Se frotó la mano. ¿Acaso tenía molestias? Me había mencionado una herida que le dificultaba la escritura.
- ¿Qué te ocurre en la mano?
Antes de que pudiera apartarla, la cogí entre las mías.
Tenía un corte en diagonal y estaba hinchada y enrojecida. La zona que la rodeaba se notaba anormalmente caliente. Parecía que estuviera a punto de enconarse.
- No es nada -contestó con indiferencia.
Pero vi que hacía una mueca cuando yo se la toqué.
- Tienes que dejar que mi médico te la cure -le dije.
- Si vieras el estado de los demás soldados, te olvidarías de este arañazo -replicó.
Más tarde, solos en la oscuridad, le acaricié los hombros tratando de consolarlo. A pesar del estado en que se encontraba, mi corazón se alegraba de volver a estar con él. Pero su alma estaba tan afligida que se limitó a lanzar un suspiro diciendo:
- Perdóname, los espíritus de los hombres que he perdido están aquí conmigo en esta estancia y me avergonzaría de olvidarlos tan pronto.
Al parecer, el hambre que sentía de mí había quedado destruida por todo lo que había tenido que sufrir en las llanuras de la Partia.
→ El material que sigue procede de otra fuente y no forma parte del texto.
-- pv_equiv track=rewrite | github.com/mwisnowski/mtg_python_deckbuilder | code/web/routes/owned.py | _canon_color_code
-- ===== SOURCE A (Python) =====
-- def _canon_color_code(seq: list[str] | tuple[str, ...]) -> str:
--     """Canonicalize a color identity sequence to a stable code (WUBRG order, no 'C' unless only color)."""
--     order = {'W':0,'U':1,'B':2,'R':3,'G':4,'C':5}
--     uniq: list[str] = []
--     seen: set[str] = set()
--     for c in (seq or []):
--         uc = (c or '').upper()
--         if uc in order and uc not in seen:
--             seen.add(uc)
--             uniq.append(uc)
--     uniq.sort(key=lambda x: order[x])
--     code = ''.join([c for c in uniq if c != 'C'])
--     return code or ('C' if 'C' in seen else '')
-- ===== SOURCE B (Python) =====
-- def _canon_color_code(seq):
--     """Canonicalize a color identity sequence to a stable code (WUBRG order, no 'C' unless only color)."""
--     seen = {c.upper() for c in (seq or [])}
--     code = ''.join(ch for ch in 'WUBRG' if ch in seen)
--     return code or ('C' if 'C' in seen else '')
-- ===== Notes on version B (the rewrite author's own statement) =====
-- stated objective: simpler
-- what changed: Drops A's first-occurrence dedup list, index dictionary and sort: B builds one set of uppercased entries and projects the fixed canonical string 'WUBRG' through it.
import Mathlib
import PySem

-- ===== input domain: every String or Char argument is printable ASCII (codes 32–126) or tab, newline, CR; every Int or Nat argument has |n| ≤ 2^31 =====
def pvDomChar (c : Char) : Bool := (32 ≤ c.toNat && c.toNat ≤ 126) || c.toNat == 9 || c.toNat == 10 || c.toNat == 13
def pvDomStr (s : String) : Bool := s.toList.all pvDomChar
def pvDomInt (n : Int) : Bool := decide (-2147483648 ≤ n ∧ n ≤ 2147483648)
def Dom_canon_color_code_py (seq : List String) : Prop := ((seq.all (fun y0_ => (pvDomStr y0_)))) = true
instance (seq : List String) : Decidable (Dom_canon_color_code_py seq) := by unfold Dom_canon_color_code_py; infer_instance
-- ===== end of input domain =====

-- B replaces A's first-occurrence dedup list + index dictionary + sort with a single set of
-- uppercased entries projected through the fixed canonical list (objective: simpler).

-- ===== PORT A =====
def canon_color_code_py (seq : List String) : String :=
  let order : PySem.Dict String Int :=
    PySem.Dict.ofList [("W", 0), ("U", 1), ("B", 2), ("R", 3), ("G", 4), ("C", 5)]
  let st : List String × PySem.Set String :=
    seq.foldl (fun st c =>
      let uc := PySem.Str.upper (if c == "" then "" else c)
      if order.contains uc && !(PySem.Set.contains st.2 uc) then
        (st.1 ++ [uc], PySem.Set.add st.2 uc)
      else st) ([], PySem.Set.empty)
  let uniq := PySem.List.sorted st.1 (fun x => order.getD x 0) false
  let code := PySem.Str.join "" (uniq.filter (fun c => c ≠ "C"))
  if code == "" then (if PySem.Set.contains st.2 "C" then "C" else "") else code

-- ===== PORT B =====
def canon_color_code_py_alt (seq : List String) : String :=
  let seen : PySem.Set String := PySem.Set.ofList (seq.map PySem.Str.upper)
  let code := PySem.Str.join ""
    ((["W", "U", "B", "R", "G"]).filter (fun ch => PySem.Set.contains seen ch))
  if code == "" then (if PySem.Set.contains seen "C" then "C" else "") else code

-- ===== PRECONDITION & SPEC =====
def Spec_canon_color_code_py (seq : List String) (out : String) : Prop := out = canon_color_code_py_alt seq
instance (seq : List String) (out : String) : Decidable (Spec_canon_color_code_py seq out) := by unfold Spec_canon_color_code_py; infer_instance

-- ===== CLAIM (what is proved, stated in full; the proofs are below) =====
def Claim_equal_canon_color_code_py : Prop := ∀ (seq : List String), Dom_canon_color_code_py seq → Spec_canon_color_code_py seq (canon_color_code_py seq)


-- ===== LEMMAS AND PROOFS =====
theorem pv_if_empty (c : String) : (if c == "" then "" else c) = c := by
  by_cases h : c = "" <;> simp [h]

def pvKeys (x : String) : Bool :=
  "W" == x || ("U" == x || ("B" == x || ("R" == x || ("G" == x || "C" == x))))

def pvOrder : PySem.Dict String Int :=
  PySem.Dict.ofList [("W", 0), ("U", 1), ("B", 2), ("R", 3), ("G", 4), ("C", 5)]

theorem pv_contains_order (x : String) : pvOrder.contains x = pvKeys x := by
  simp [pvOrder, PySem.Dict.contains, PySem.Dict.ofList, PySem.Dict.update, PySem.Dict.insert,
    PySem.Dict.empty, List.foldl, pvKeys]

def pvStep (u : PySem.Set String) (c : String) : PySem.Set String :=
  if pvKeys (PySem.Str.upper c) then PySem.Set.add u (PySem.Str.upper c) else u

theorem pv_pair (seq : List String) : ∀ (u : List String),
    seq.foldl (fun (st : List String × PySem.Set String) c =>
      let uc := PySem.Str.upper (if c == "" then "" else c)
      if pvOrder.contains uc && !(PySem.Set.contains st.2 uc) then
        (st.1 ++ [uc], PySem.Set.add st.2 uc)
      else st) (u, u)
    = (seq.foldl pvStep u, seq.foldl pvStep u) := by
  induction seq with
  | nil => intro u; rfl
  | cons c t ih =>
    intro u
    rw [List.foldl_cons, List.foldl_cons]
    have hstep : (let uc := PySem.Str.upper (if c == "" then "" else c)
        if pvOrder.contains uc && !(PySem.Set.contains ((u, u) : List String × PySem.Set String).2 uc) then
          (((u, u) : List String × PySem.Set String).1 ++ [uc], PySem.Set.add ((u, u) : List String × PySem.Set String).2 uc)
        else ((u, u) : List String × PySem.Set String)) = (pvStep u c, pvStep u c) := by
      simp only [pv_if_empty, pv_contains_order]
      by_cases hk : pvKeys (PySem.Str.upper c) <;> by_cases hm : PySem.Str.upper c ∈ u <;>
        simp [hk, hm, pvStep, PySem.Set.add, PySem.Set.contains]
    rw [hstep]
    exact ih (pvStep u c)

def pvU (seq : List String) : PySem.Set String :=
  PySem.Set.ofList ((seq.map PySem.Str.upper).filter pvKeys)

theorem pv_fold_ofList (seq : List String) : seq.foldl pvStep [] = pvU seq := by
  rw [pvU, PySem.Set.ofList_eq_foldl, List.foldl_filter, List.foldl_map]
  rfl

theorem pv_mem_U (seq : List String) (x : String) :
    x ∈ pvU seq ↔ pvKeys x = true ∧ x ∈ seq.map PySem.Str.upper := by
  simp [pvU, PySem.Set.mem_ofList, List.mem_filter, and_comm]

theorem pv_nodup_U (seq : List String) : (pvU seq).Nodup := PySem.Set.nodup_ofList _

theorem pv_sorted_U (seq : List String) :
    PySem.List.sorted (pvU seq) (fun x => pvOrder.getD x 0) false
      = (["W", "U", "B", "R", "G", "C"] : List String).filter (fun c => decide (c ∈ pvU seq)) := by
  apply PySem.List.sorted_eq_of_perm_of_pairwise_lt
  · rw [List.perm_ext_iff_of_nodup (List.Nodup.filter _ (by decide)) (pv_nodup_U seq)]
    intro a
    simp only [List.mem_filter, decide_eq_true_eq, and_iff_right_iff_imp]
    intro ha
    have := ((pv_mem_U seq a).1 ha).1
    simp [pvKeys] at this
    rcases this with h | h | h | h | h | h <;> simp [← h]
  · exact List.Pairwise.filter _ (by decide)

theorem pv_filters (seq : List String) :
    (((["W", "U", "B", "R", "G", "C"] : List String).filter (fun c => decide (c ∈ pvU seq))).filter
        (fun c : String => decide (c ≠ "C")))
      = (["W", "U", "B", "R", "G"] : List String).filter (fun c => decide (c ∈ pvU seq)) := by
  simp only [List.filter_filter]
  simp [List.filter_cons]

theorem pv_contains_mem (s : List String) (x : String) :
    PySem.Set.contains s x = decide (x ∈ s) := by
  simp [PySem.Set.contains]

-- ===== VERDICT (by name: the statement is the Claim_ definition above) =====
theorem canon_color_code_py_spec : Claim_equal_canon_color_code_py := by
  intro seq _
  unfold Spec_canon_color_code_py
  simp only [canon_color_code_py, canon_color_code_py_alt]
  rw [show PySem.Dict.ofList [("W", (0:Int)), ("U", 1), ("B", 2), ("R", 3), ("G", 4), ("C", 5)] = pvOrder from rfl]
  rw [show (PySem.Set.empty : PySem.Set String) = ([] : List String) from rfl]
  rw [pv_pair seq [], pv_fold_ofList]
  rw [pv_sorted_U, pv_filters]
  simp only [pv_contains_mem, pv_mem_U, PySem.Set.mem_ofList]
  simp [pvKeys, List.filter_cons]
Aquella noche dormimos castamente, abrazados como dos niños.
Al amanecer, Antonio soltó un gruñido, se incorporó y sacudió la cabeza para despejarse la mente antes de bajar las piernas y cruzar rígidamente la estancia para acercarse a una jofaina de agua. Inclinó la cabeza para echarse agua a la cara y vi la mueca que hacía al mojarse la mano herida.
Me levanté para imitar su ejemplo, sabiendo que la jornada empezaba muy temprano en un campamento. Nos movíamos en silencio, incapaces de decir nada. Antonio fue cumpliendo metódicamente todas las tareas, peinándose el cabello, poniéndose la túnica y vendándose las piernas con tiras de lana antes de calzarse las botas. Hacía tanto frío y era tal la humedad que los pies se entumecían sin aquella protección.